Hint: Because zero covariance implies independence for the multivariate normal, the joint density is a product of marginals under $H_0$. To be direct, I am suggesting that you \emph{not} use the likelihood function on the formula sheet to calculate the numerator of the likelihood ratio. You'll eventually get the right answer if you insist on doing it that way, but it's a lot more work.
% From 431s09 Assignment 4, which has a lot more detail.

% \newpage

\item \label{heart} The file 
\href{http://www.utstat.toronto.edu/~brunner/data/illegal/bp.data.txt}
     {\texttt{http://www.utstat.toronto.edu/$\sim$brunner/data/illegal/bp.data.txt}}
has diastolic blood pressure,  education, cholesterol, number of cigarettes per day and
weight in pounds for a sample of middle-aged men. There are missing values; \texttt{summary} on the data frame will tell you what they are.

Assuming multivariate normality and using R, carry out a large-sample likelihood ratio test to determine whether there are any non-zero covariances among just these three variables: education, number of cigarettes, and weight. Guided by the usual $\alpha=0.05$ significance level, what do you conclude?  Is there evidence  that the three variables are related (non-independent)? Answer Yes or No. For this question, let's agree that we will base the sample covariance matrix only on \emph{complete observations}. That is, there will be no missing values on any variable. Don't forget that $\boldsymbol{\widehat{\Sigma}}$, like $\widehat{\sigma}_j^2$,  has $n$ in the denominator and not $n-1$. What is $n$?

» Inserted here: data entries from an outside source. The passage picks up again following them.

-- pv_equiv track=rewrite | github.com/EdisonScientific/hypotest | src/hypotest/env/tools/filesystem.py | _format_lines_with_numbers
-- ===== SOURCE A (Python) =====
-- MAX_LINE_LENGTH = 2000  # Truncate lines longer than this
--
-- MAX_TOTAL_CHARS = 30000  # Roughly 30KB max output
--
-- def _format_lines_with_numbers(lines: list[str], offset: int | None) -> str:
--     """Format lines with line numbers and apply content protections.
--
--     Args:
--         lines: List of lines to format
--         offset: Starting line number offset (0-indexed)
--
--     Returns:
--         Formatted string with line numbers
--     """
--     result = []
--     actual_start = offset or 0
--     total_chars = 0
--
--     for i, line in enumerate(lines, start=actual_start + 1):
--         # Remove trailing newline for formatting
--         content = line.rstrip("\n\r")
--
--         # Truncate very long lines
--         if len(content) > MAX_LINE_LENGTH:
--             content = content[:MAX_LINE_LENGTH] + " [line truncated - too long]"
--
--         # Format line with line number
--         formatted_line = f"{i}→{content}"
--
--         # Check if adding this line would exceed total character limit
--         if total_chars + len(formatted_line) + 1 > MAX_TOTAL_CHARS:
--             result.append(
--                 "[Content truncated - output too large. Use offset/limit parameters to read specific portions.]"
--             )
--             break
--
--         result.append(formatted_line)
--         total_chars += len(formatted_line) + 1  # +1 for newline
--
--     return "\n".join(result)
-- ===== SOURCE B (Python) =====
-- MAX_LINE_LENGTH = 2000
--
-- MAX_TOTAL_CHARS = 30000
--
-- _TRUNCATION_SENTINEL = (
--     "[Content truncated - output too large. Use offset/limit parameters to read specific portions.]"
-- )
--
--
-- def _format_lines_with_numbers(lines: list[str], offset: int | None) -> str:
--     """Build all formatted lines first, then cut at the first prefix sum over the budget."""
--     start = (offset or 0) + 1
--     formatted = []
--     for k, line in enumerate(lines):
--         content = line.rstrip("\n\r")
--         if len(content) > MAX_LINE_LENGTH:
--             content = content[:MAX_LINE_LENGTH] + " [line truncated - too long]"
--         formatted.append(f"{start + k}→{content}")
--     # inclusive prefix sums of len(f) + 1 (the newline that would follow each line)
--     sums = []
--     acc = 0
--     for f in formatted:
--         acc += len(f) + 1
--         sums.append(acc)
--     cut = next((j for j, s in enumerate(sums) if s > MAX_TOTAL_CHARS), None)
--     if cut is None:
--         return "\n".join(formatted)
--     return "\n".join(formatted[:cut] + [_TRUNCATION_SENTINEL])
-- ===== Notes on version B (the rewrite author's own statement) =====
-- stated objective: alternative
-- what changed: Replaces A's fused format-and-check loop with break by a build-all / inclusive-prefix-sum / first-cutoff-index decomposition: all formatted lines are computed first, then the output is cut at the first index whose cumulative length exceeds MAX_TOTAL_CHARS.
import Mathlib
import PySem

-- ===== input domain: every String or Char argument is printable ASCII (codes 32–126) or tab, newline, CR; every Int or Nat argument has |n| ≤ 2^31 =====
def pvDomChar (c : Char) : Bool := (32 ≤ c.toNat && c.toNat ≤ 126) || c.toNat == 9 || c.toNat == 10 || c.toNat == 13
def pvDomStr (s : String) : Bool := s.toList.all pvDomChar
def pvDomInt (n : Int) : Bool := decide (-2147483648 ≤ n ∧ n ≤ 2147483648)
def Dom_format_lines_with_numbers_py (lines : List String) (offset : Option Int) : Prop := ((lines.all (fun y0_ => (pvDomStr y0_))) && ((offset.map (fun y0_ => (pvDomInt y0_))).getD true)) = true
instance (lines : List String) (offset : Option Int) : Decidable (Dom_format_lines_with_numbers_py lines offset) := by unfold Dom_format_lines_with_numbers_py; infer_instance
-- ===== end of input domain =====

-- B rebuilds the same output by a build-all / prefix-sum / first-cutoff decomposition instead of A's fused loop with break.

-- shared per-line formatting (identical code in both Pythons):
-- content = line.rstrip("\n\r")  — exact hand port: drop trailing '\n'/'\r' characters
-- then truncate at MAX_LINE_LENGTH and prepend f"{i}→"
def pvFmtChars (i : Int) (line : String) : List Char :=
  let content := (line.toList.reverse.dropWhile (fun c => c == '\n' || c == '\r')).reverse
  let content := if content.length > 2000 then content.take 2000 ++ " [line truncated - too long]".toList else content
  (PySem.Int.toChars i) ++ ('→' :: content)

def pvSentinel : String := "[Content truncated - output too large. Use offset/limit parameters to read specific portions.]"

-- ===== PORT A =====
-- the for-loop with running total and break
def pvLoopA : List String → Int → Int → List String
  | [], _, _ => []
  | line :: rest, i, total =>
    let f := pvFmtChars i line
    if total + (f.length : Int) + 1 > 30000 then [pvSentinel]
    else String.ofList f :: pvLoopA rest (i + 1) (total + (f.length : Int) + 1)

def format_lines_with_numbers_py (lines : List String) (offset : Option Int) : String :=
  -- actual_start = offset or 0  (0 is falsy, so this equals getD 0)
  let actual_start := offset.getD 0
  PySem.Str.join "\n" (pvLoopA lines (actual_start + 1) 0)

-- ===== PORT B =====
-- inclusive prefix sums (Source B's acc loop over `formatted`)
def pvAccum : List Int → Int → List Int
  | [], _ => []
  | x :: xs, acc => (acc + x) :: pvAccum xs (acc + x)

def format_lines_with_numbers_py_alt (lines : List String) (offset : Option Int) : String :=
  let start := offset.getD 0 + 1  -- (offset or 0) + 1; 0 is falsy, so `or` equals getD 0
  let formatted := (PySem.List.enumerate lines 0).map (fun p => pvFmtChars (start + p.1) p.2)
  let sums := pvAccum (formatted.map (fun f => (f.length : Int) + 1)) 0
  match sums.findIdx? (fun s => s > 30000) with
  | none => PySem.Str.join "\n" (formatted.map String.ofList)
  | some j => PySem.Str.join "\n" ((formatted.take j).map String.ofList ++ [pvSentinel])

-- ===== PRECONDITION & SPEC =====
def Spec_format_lines_with_numbers_py (lines : List String) (offset : Option Int) (out : String) : Prop := out = format_lines_with_numbers_py_alt lines offset
instance (lines : List String) (offset : Option Int) (out : String) : Decidable (Spec_format_lines_with_numbers_py lines offset out) := by unfold Spec_format_lines_with_numbers_py; infer_instance

-- ===== CLAIM (what is proved, stated in full; the proofs are below) =====
def Claim_equal_format_lines_with_numbers_py : Prop := ∀ (lines : List String) (offset : Option Int), Dom_format_lines_with_numbers_py lines offset → Spec_format_lines_with_numbers_py lines offset (format_lines_with_numbers_py lines offset)

-- ===== LEMMAS AND PROOFS =====

-- B's result list, as a function of the formatted lines and the running total
def pvCut (fm : List (List Char)) (total : Int) : List String :=
  match (pvAccum (fm.map (fun f => (f.length : Int) + 1)) total).findIdx? (fun s => s > 30000) with
  | none => fm.map String.ofList
  | some j => (fm.take j).map String.ofList ++ [pvSentinel]

-- the formatted lines, built by structural recursion with an explicit counter
def pvFmtList : List String → Int → List (List Char)
  | [], _ => []
  | l :: ls, i => pvFmtChars i l :: pvFmtList ls (i + 1)

theorem enum_map_eq (lines : List String) : ∀ (s t : Int),
    (PySem.List.enumerate lines t).map (fun p => pvFmtChars (s + p.1) p.2) = pvFmtList lines (s + t) := by
  induction lines with
  | nil => intro s t; simp [PySem.List.enumerate, pvFmtList]
  | cons l ls ih =>
    intro s t
    simp only [PySem.List.enumerate, List.map_cons, pvFmtList]
    rw [ih s (t + 1), add_assoc]

theorem loopA_eq (lines : List String) : ∀ (i total : Int),
    pvLoopA lines i total = pvCut (pvFmtList lines i) total := by
  induction lines with
  | nil => intro i total; simp [pvLoopA, pvFmtList, pvCut, pvAccum]
  | cons l ls ih =>
    intro i total
    simp only [pvLoopA, pvFmtList, pvCut, List.map_cons, pvAccum, List.findIdx?_cons]
    by_cases h : total + ((pvFmtChars i l).length : Int) + 1 > 30000
    · have hc : (30000 : Int) < total + (((pvFmtChars i l).length : Int) + 1) := by omega
      simp [h, hc]
    · have hc : ¬ ((30000 : Int) < total + (((pvFmtChars i l).length : Int) + 1)) := by omega
      have harith : total + ((pvFmtChars i l).length : Int) + 1 = total + (((pvFmtChars i l).length : Int) + 1) := by ring
      rw [if_neg h, ih (i + 1) (total + ((pvFmtChars i l).length : Int) + 1), harith]
      simp only [pvCut, hc, if_false, decide_false, Bool.false_eq_true]
      cases hfi : (pvAccum ((pvFmtList ls (i + 1)).map (fun f => ((f.length : Int) + 1))) (total + (((pvFmtChars i l).length : Int) + 1))).findIdx? (fun s => s > 30000) with
      | none => simp
      | some j => simp

-- ===== VERDICT (by name: the statement is the Claim_ definition above) =====
theorem format_lines_with_numbers_py_spec : Claim_equal_format_lines_with_numbers_py := by
  intro lines offset _
  unfold Spec_format_lines_with_numbers_py
  simp only [format_lines_with_numbers_py, format_lines_with_numbers_py_alt]
  rw [loopA_eq]
  rw [show (PySem.List.enumerate lines 0).map (fun p => pvFmtChars (offset.getD 0 + 1 + p.1) p.2) = pvFmtList lines (offset.getD 0 + 1) by
    simpa using enum_map_eq lines (offset.getD 0 + 1) 0]
  simp only [pvCut]
  cases (pvAccum ((pvFmtList lines (offset.getD 0 + 1)).map (fun f => ((f.length : Int) + 1))) 0).findIdx? (fun s => s > 30000) <;> rfl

\item Here is a useful variation on Problem~\ref{ind}. Suppose $n$ independent and identically data vectors 
$\mathbf{d}_i = \left(\begin{array}{c} \mathbf{x}_i \\ \hline \mathbf{y}_i  \end{array} \right) $ are multivariate normal. The notation means that $\mathbf{d}_i$ is $\mathbf{x}_i$ stacked on top of $\mathbf{y}_i$. For example, $\mathbf{x}_i$ could be physical measurements and $\mathbf{y}_i$ could be psychological measurements. Derive a likelihood ratio test to determine whether $\mathbf{x}_i$ and $\mathbf{y}_i$ are independent. Your answer is a formula for $G^2$ and a formula for the degrees of freedom. Part of the job here is to make up good, simple notation.

\item \label{setup} I said there would be just one more question, but this one does not count. I'ts just set-up for Question~\ref{delta}. 
    \begin{enumerate}
        \item Let $X$ and $Y$ be scalar random variables and let $a$ be a constant. Using the definition $Cov(X,Y) = E\{(X-\mu_x)(Y-\mu_y) \}$, show $Cov(aX,Y) = a \, Cov(Y,Y)$.
        \item  Let $X_1$, $X_2$, $Y_1$ and $Y_2$ be scalar random variables. Show 
\begin{displaymath}
    Cov(X_1+X_2, \, Y_1+Y_2) = Cov(X_1,Y_1) + Cov(X_1,Y_2) + Cov(X_2,Y_1) + Cov(X_2,Y_2) 
\end{displaymath}
Clearly, this rule extends to larger numbers of terms. Don't hesitate to use it.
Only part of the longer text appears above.